Top 5 use cases for Side Panel: Extension UI Architect you haven't thought of

Meta: Explore uncommon but high leverage scenarios where generated Side Panel scaffolding accelerates research, training, sales engineering, and internal tooling.

Estimated read time: 10 minutes

Most teams think of Side Panels as a developer shortcut for first commits. The same generator also supports moments outside traditional engineering sprints. When the artifact is fast to produce and easy to read, it becomes a communication tool for revenue, education, and governance. The five scenarios below highlight where Side Panel: Extension UI Architect quietly saves time for people who do not live in extension repositories every day.

Use case one: sales engineering proof assets in live calls

Sales engineers demonstrating browser extensions often need credible UI in minutes. Side Panels generates a Side Panel layout that looks intentional on a shared screen, which helps prospects visualize workflow without committing engineering hours. You still customize copy for the account, but you avoid apologizing for rough HTML during a first meeting.

This use case works because the Side Panel surface feels native to Chrome, which reinforces product positioning for teams building productivity adjacent tools.

Use case two: university labs with tight schedules

Instructors can generate a baseline package, then ask students to implement messaging and storage logic as homework. The generated files provide structure so grading focuses on learning objectives rather than fixing mismatched file names. Students also learn realistic extension layout patterns early.

Labs benefit from repeatability. Each cohort starts from the same scaffold, which reduces support tickets and keeps teaching assistants aligned.

Use case three: design critique sessions with real DOM landmarks

Designers can critique spacing, hierarchy, and action placement using generated HTML landmarks rather than static images alone. Side Panels provides a shared vocabulary such as header, scroll region, and footer actions that makes feedback actionable for developers.

When critique happens earlier, teams avoid late rework that emerges from designs that assumed a popup canvas instead of a Side Panel column.

Use case four: internal compliance previews for security teams

Security reviewers often ask what permissions are requested and why. Side Panels makes permission choices explicit before code exists, and the manifest output mirrors those choices. Teams can attach the generated manifest to review packets as a concrete artifact rather than a narrative alone.

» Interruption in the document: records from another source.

-- pv_equiv track=rewrite | github.com/rohithaug/wordle-bot | wordle_bot/player/strategy2.py | non_duplicate
-- ===== SOURCE A (Python) =====
-- def non_duplicate(words: str, indexes: int) -> str:
--     """
--     Prioritizes words based on the number of duplicates in the given indexes of each word.
--     """
--     # Count the number of duplicates for each word
--     num_duplicates = []
--     for word in words:
--         duplicates = set()
--         for i in indexes:
--             letter = word[i]
--             if letter in duplicates:
--                 continue
--             duplicates.add(letter)
--         num_duplicates.append(len(duplicates))
--
--     # Sort the words based on the number of duplicates
--     grouped_words = [[] for _ in range(len(words[0]) + 1)]
--
--     for i, word in enumerate(words):
--         grouped_words[num_duplicates[i]].append(word)
--
--     return grouped_words[::-1]
-- ===== SOURCE B (Python) =====
-- def non_duplicate(words: str, indexes: int) -> str:
--     """
--     Prioritizes words based on the number of duplicates in the given indexes of each word.
--     """
--     counts = [len({word[i] for i in indexes}) for word in words]
--     n = len(words[0])
--     return [[w for w, c in zip(words, counts) if c == k] for k in reversed(range(n + 1))]
-- ===== Notes on version B (the rewrite author's own statement) =====
-- stated objective: alternative
-- what changed: A scatter-appends each word into a mutable bucket list indexed by its distinct-letter count and reverses; B computes the counts once and builds the reversed result directly by filtering the word list per count k = n..0.
import Mathlib
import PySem

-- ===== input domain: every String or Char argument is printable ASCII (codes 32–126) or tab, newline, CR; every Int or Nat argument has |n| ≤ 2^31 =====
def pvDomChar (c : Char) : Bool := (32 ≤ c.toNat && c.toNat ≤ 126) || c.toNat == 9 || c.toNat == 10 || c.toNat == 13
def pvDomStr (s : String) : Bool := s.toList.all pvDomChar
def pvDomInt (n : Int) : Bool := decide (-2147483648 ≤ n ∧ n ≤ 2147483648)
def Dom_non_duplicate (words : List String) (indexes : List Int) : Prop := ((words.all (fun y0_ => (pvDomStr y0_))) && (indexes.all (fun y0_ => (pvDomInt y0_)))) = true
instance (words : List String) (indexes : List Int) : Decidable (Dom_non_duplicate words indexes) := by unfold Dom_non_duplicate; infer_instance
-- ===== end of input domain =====

-- B replaces A's scatter-append into indexed buckets by computing each word's distinct-letter
-- count once and gathering each bucket with a per-count filter (objective: alternative, same cost).


-- ===== PORT A =====
def non_duplicate (words : List String) (indexes : List Int) : List (List String) :=
  -- num_duplicates loop: a set built letter by letter with an explicit membership test
  let num_duplicates : List Nat := words.foldl (fun acc word =>
    let duplicates := indexes.foldl (fun s i =>
      let letter := PySem.List.pyGetD word.toList i ' '   -- word[i] (IndexError outside Pre_)
      if PySem.Set.contains s letter then s else PySem.Set.add s letter) (PySem.Set.empty)
    acc ++ [duplicates.length]) []
  let n := (PySem.List.pyGetD words 0 "").toList.length   -- len(words[0]) (IndexError on [] — outside Pre_)
  let grouped₀ : List (List String) := List.replicate (n + 1) []
  let grouped := (PySem.List.enumerate words 0).foldl (fun b p =>
    let nd := PySem.List.pyGetD num_duplicates p.1 0
    -- grouped_words[nd].append(word); nd > n raises IndexError — outside Pre_
    PySem.List.pySetD b (nd : Int) (PySem.List.pyGetD b (nd : Int) [] ++ [p.2])) grouped₀
  grouped.reverse   -- grouped_words[::-1] is reverse (PySem.List.slice?_none_none_neg_one)

-- ===== PORT B =====
def non_duplicate_alt (words : List String) (indexes : List Int) : List (List String) :=
  let counts : List Nat := words.map (fun word =>
    (PySem.Set.ofList (indexes.map (fun i => PySem.List.pyGetD word.toList i ' '))).length)
  let n := (PySem.List.pyGetD words 0 "").toList.length
  (List.range (n + 1)).reverse.map (fun k =>
    ((words.zip counts).filter (fun p => p.2 == k)).map (·.1))

-- ===== PRECONDITION & SPEC =====
-- Pre_ excludes exactly the inputs where Python A raises IndexError: empty words (words[0]),
-- an index out of range for some word (word[i]), or a word with more distinct letters at the
-- indexes than len(words[0]) (its bucket index is past the end of grouped_words).
def Pre_non_duplicate (words : List String) (indexes : List Int) : Prop :=
  words ≠ [] ∧
  (∀ w ∈ words, ∀ i ∈ indexes, PySem.Raise.InRange w.toList.length i) ∧
  (∀ w ∈ words,
    (PySem.Set.ofList (indexes.map (fun i => PySem.List.pyGetD w.toList i ' '))).length
      ≤ (words.headD "").toList.length)
instance (words : List String) (indexes : List Int) : Decidable (Pre_non_duplicate words indexes) := by
  unfold Pre_non_duplicate; infer_instance
def pvWitness_non_duplicate : List String × List Int := (["ab", "ba", "aa"], [0, 1])

def Spec_non_duplicate (words : List String) (indexes : List Int) (out : List (List String)) : Prop := out = non_duplicate_alt words indexes
instance (words : List String) (indexes : List Int) (out : List (List String)) : Decidable (Spec_non_duplicate words indexes out) := by unfold Spec_non_duplicate; infer_instance

-- ===== CLAIM (what is proved, stated in full; the proofs are below) =====
def Claim_equal_non_duplicate : Prop := ∀ (words : List String) (indexes : List Int), Dom_non_duplicate words indexes → Pre_non_duplicate words indexes → Spec_non_duplicate words indexes (non_duplicate words indexes)

-- ===== LEMMAS AND PROOFS =====

-- A's guarded insertion is exactly Set.add
theorem pv_if_contains_add {α : Type} [BEq α] (s : PySem.Set α) (c : α) :
    (if PySem.Set.contains s c then s else PySem.Set.add s c) = PySem.Set.add s c := by
  simp only [PySem.Set.add]
  by_cases h : PySem.Set.contains s c
  · simp [h]
  · simp [h]

-- A's inner loop builds set(map g indexes)
theorem pv_inner_count (indexes : List Int) (g : Int → Char) (s : PySem.Set Char) :
    indexes.foldl (fun s i =>
      let letter := g i
      if PySem.Set.contains s letter then s else PySem.Set.add s letter) s
      = List.foldl PySem.Set.add s (indexes.map g) := by
  simp only [pv_if_contains_add]
  rw [List.foldl_map]

-- updating one cell of a tabulated list re-tabulates it
theorem pv_set_map_range (m c : Nat) (_hc : c < m) (g : Nat → List String) (v : List String) :
    ((List.range m).map g).set c v = (List.range m).map (fun k => if k = c then v else g k) := by
  apply List.ext_getElem
  · simp
  · intro i h1 h2
    simp only [List.getElem_set, List.getElem_map, List.getElem_range]
    by_cases h : c = i
    · simp [h]
    · simp only [if_neg h, if_neg (fun hh : i = c => h hh.symm)]

theorem pv_getD_map_range (m c : Nat) (hc : c < m) (g : Nat → List String) :
    ((List.range m).map g).getD c [] = g c := by
  simp [List.getD, hc]

-- the distinct-letter count of a word, as B computes it (proof-side abbreviation only)
def fcount (indexes : List Int) (w : String) : Nat :=
  (PySem.Set.ofList (indexes.map (fun i => PySem.List.pyGetD w.toList i ' '))).length

-- scattering (word, count) pairs into tabulated buckets = per-bucket filtering
theorem pv_scatter (ps : List (String × Nat)) (m : Nat) (g : Nat → List String)
    (h : ∀ p ∈ ps, p.2 < m) :
    ps.foldl (fun b p =>
        PySem.List.pySetD b (p.2 : Int) (PySem.List.pyGetD b (p.2 : Int) [] ++ [p.1]))
      ((List.range m).map g)
    = (List.range m).map (fun k => g k ++ (ps.filter (fun q => q.2 == k)).map (·.1)) := by
  induction ps generalizing g with
  | nil => simp
  | cons p t ih =>
    obtain ⟨w, c⟩ := p
    have hc : c < m := h (w, c) List.mem_cons_self
    simp only [List.foldl_cons]
    rw [PySem.List.pySetD_natCast, PySem.List.pyGetD_natCast, pv_getD_map_range m c hc,
        pv_set_map_range m c hc, ih _ (fun q hq => h q (List.mem_cons_of_mem _ hq))]
    apply List.map_congr_left
    intro k hk
    simp only [List.filter_cons]
    by_cases hkc : c = k
    · subst hkc
      simp
    · have hbe : ¬ ((c == k) = true) := by simp [hkc]
      simp [hbe]
      intro hh; exact absurd hh.symm hkc

-- A's enumerate loop, indexing the counts list, is the zip loop
theorem pv_enum_fold (full : List Nat) (f : String → Nat) (ws : List String) (s : Nat)
    (h : ∀ j, (hj : j < ws.length) → full.getD (s + j) 0 = f ws[j]) (B : List (List String)) :
    (PySem.List.enumerate ws (s : Int)).foldl (fun b p =>
        let nd := PySem.List.pyGetD full p.1 0
        PySem.List.pySetD b (nd : Int) (PySem.List.pyGetD b (nd : Int) [] ++ [p.2])) B
    = (ws.zip (ws.map f)).foldl (fun b p =>
        PySem.List.pySetD b (p.2 : Int) (PySem.List.pyGetD b (p.2 : Int) [] ++ [p.1])) B := by
  induction ws generalizing s B with
  | nil => simp [PySem.List.enumerate]
  | cons w t ih =>
    simp only [PySem.List.enumerate, List.map_cons, List.zip_cons_cons, List.foldl_cons]
    have h0 : PySem.List.pyGetD full (s : Int) 0 = f w := by
      rw [PySem.List.pyGetD_natCast]
      simpa using h 0 (by simp)
    rw [h0]
    have hcast : ((s : Int) + 1) = ((s + 1 : Nat) : Int) := by push_cast; ring
    rw [hcast, ih (s + 1) (fun j hj => by
      simpa [Nat.add_assoc, Nat.add_comm 1 j] using h (j+1) (by simpa using hj))]

theorem pv_main (words : List String) (indexes : List Int)
    (hne : words ≠ [])
    (hb : ∀ w ∈ words, fcount indexes w ≤ (words.headD "").toList.length) :
    non_duplicate words indexes = non_duplicate_alt words indexes := by
  unfold non_duplicate non_duplicate_alt
  simp only
  have hnum : words.foldl (fun acc word =>
      let duplicates := indexes.foldl (fun s i =>
        let letter := PySem.List.pyGetD word.toList i ' '
        if PySem.Set.contains s letter then s else PySem.Set.add s letter) (PySem.Set.empty)
      acc ++ [duplicates.length]) [] = words.map (fcount indexes) := by
    have hgen : ∀ (acc : List Nat), words.foldl (fun acc word =>
        let duplicates := indexes.foldl (fun s i =>
          let letter := PySem.List.pyGetD word.toList i ' '
          if PySem.Set.contains s letter then s else PySem.Set.add s letter) (PySem.Set.empty)
        acc ++ [duplicates.length]) acc = acc ++ words.map (fcount indexes) := by
      intro acc
      have := PySem.List.foldl_append_singleton_eq_map (fun word =>
        (indexes.foldl (fun s i =>
          let letter := PySem.List.pyGetD word.toList i ' '
          if PySem.Set.contains s letter then s else PySem.Set.add s letter)
          (PySem.Set.empty)).length) words acc
      rw [this]
      congr 1
      apply List.map_congr_left
      intro w _
      simp only [pv_inner_count]
      rw [fcount, PySem.Set.ofList_eq_foldl]
      rfl
    simpa using hgen []
  rw [hnum]
  set n := (PySem.List.pyGetD words 0 "").toList.length with hn
  have hrep : (List.replicate (n + 1) ([] : List String)) = (List.range (n+1)).map (fun _ => []) := by
    simp [List.map_const']
  rw [hrep]
  have henum := pv_enum_fold (words.map (fcount indexes)) (fcount indexes) words 0
    (fun j hj => by simp [List.getD, hj]) ((List.range (n+1)).map (fun _ => []))
  rw [show ((0 : Int)) = ((0 : Nat) : Int) from by norm_num, henum]
  have hbound : ∀ p ∈ words.zip (words.map (fcount indexes)), p.2 < n + 1 := by
    intro p hp
    have h2 := (List.of_mem_zip hp).2
    obtain ⟨w, hw, hfw⟩ := List.mem_map.mp h2
    have hble := hb w hw
    have hhead : (words.headD "") = PySem.List.pyGetD words 0 "" := by
      cases words with
      | nil => exact absurd rfl hne
      | cons a t => simp [PySem.List.pyGetD_zero_cons]
    rw [← hfw]
    rw [hhead] at hble
    omega
  rw [pv_scatter _ _ _ hbound]
  rw [List.map_reverse]
  simp only [List.nil_append]
  rfl

-- ===== VERDICT (by name: the statement is the Claim_ definition above) =====
theorem non_duplicate_spec : Claim_equal_non_duplicate := by
  intro words indexes _ hpre
  unfold Spec_non_duplicate
  exact pv_main words indexes hpre.1 hpre.2.2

This reduces back and forth when reviewers need clarity on default paths and declared capabilities.

Use case five: content localization drills

Localization teams can generate a baseline panel, then translate strings systematically while preserving structure. Because the HTML separates regions, translators can work in context without breaking layout accidentally. Regeneration after copy updates remains straightforward when filenames stay stable.

Try these workflows from the Home tool section by exporting a fresh package tailored to each scenario.

Across these scenarios, the common thread is alignment. Side Panels gives stakeholders a shared artifact that is more concrete than a slide and less risky than improvising HTML during a live session. When everyone points at the same structure, decisions happen faster and rework drops.

Common mistakes when scaffolding Chrome Side Panel UI — and how Side Panels fixes them

Meta: Identify frequent Side Panel implementation pitfalls from mismatched paths to permission drift, and learn how structured generation prevents them.

Estimated read time: 11 minutes

Mistake one: treating Side Panel HTML like a popup

Popups often optimize for a small fixed height and hide scrolling behavior. Side Panel users expect a column that breathes with content and keeps primary actions reachable. Teams that copy popup markup verbatim often end up with clipped content and confusing scroll containers. Side Panels generates a column layout with a dedicated scroll region and footer actions that match Side Panel ergonomics rather than popup assumptions.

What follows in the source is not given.